lemma le_maxIdx {P : List (Int × Int)} {p : Int × Int} (hp : p ∈ P) : p.2 ≤ maxIdx P :=
  (PySem.List.le_foldl_max_int P (fun p => p.2) (-1)).2 p hp

lemma maxIdx_mem (P : List (Int × Int)) : maxIdx P = -1 ∨ ∃ p ∈ P, p.2 = maxIdx P := by
  have h : maxIdx P = (P.map (fun p => p.2)).foldl max (-1) := by
    rw [List.foldl_map]
    rfl
  rw [h]
  rcases PySem.List.foldl_max_mem (P.map (fun p => p.2)) (-1) with h2 | h2
  · exact Or.inl h2
  · rcases List.mem_map.mp h2 with ⟨p, hp, he⟩
    exact Or.inr ⟨p, hp, he⟩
#####
Word for word, the whole listing should be given again.

■ Written solution
lemma le_maxIdx {P : List (Int × Int)} {p : Int × Int} (hp : p ∈ P) : p.2 ≤ maxIdx P :=
  (PySem.List.le_foldl_max_int P (fun p => p.2) (-1)).2 p hp

lemma maxIdx_mem (P : List (Int × Int)) : maxIdx P = -1 ∨ ∃ p ∈ P, p.2 = maxIdx P := by
  have h : maxIdx P = (P.map (fun p => p.2)).foldl max (-1) := by
    rw [List.foldl_map]
    rfl
  rw [h]
  rcases PySem.List.foldl_max_mem (P.map (fun p => p.2)) (-1) with h2 | h2
  · exact Or.inl h2
  · rcases List.mem_map.mp h2 with ⟨p, hp, he⟩
    exact Or.inr ⟨p, hp, he⟩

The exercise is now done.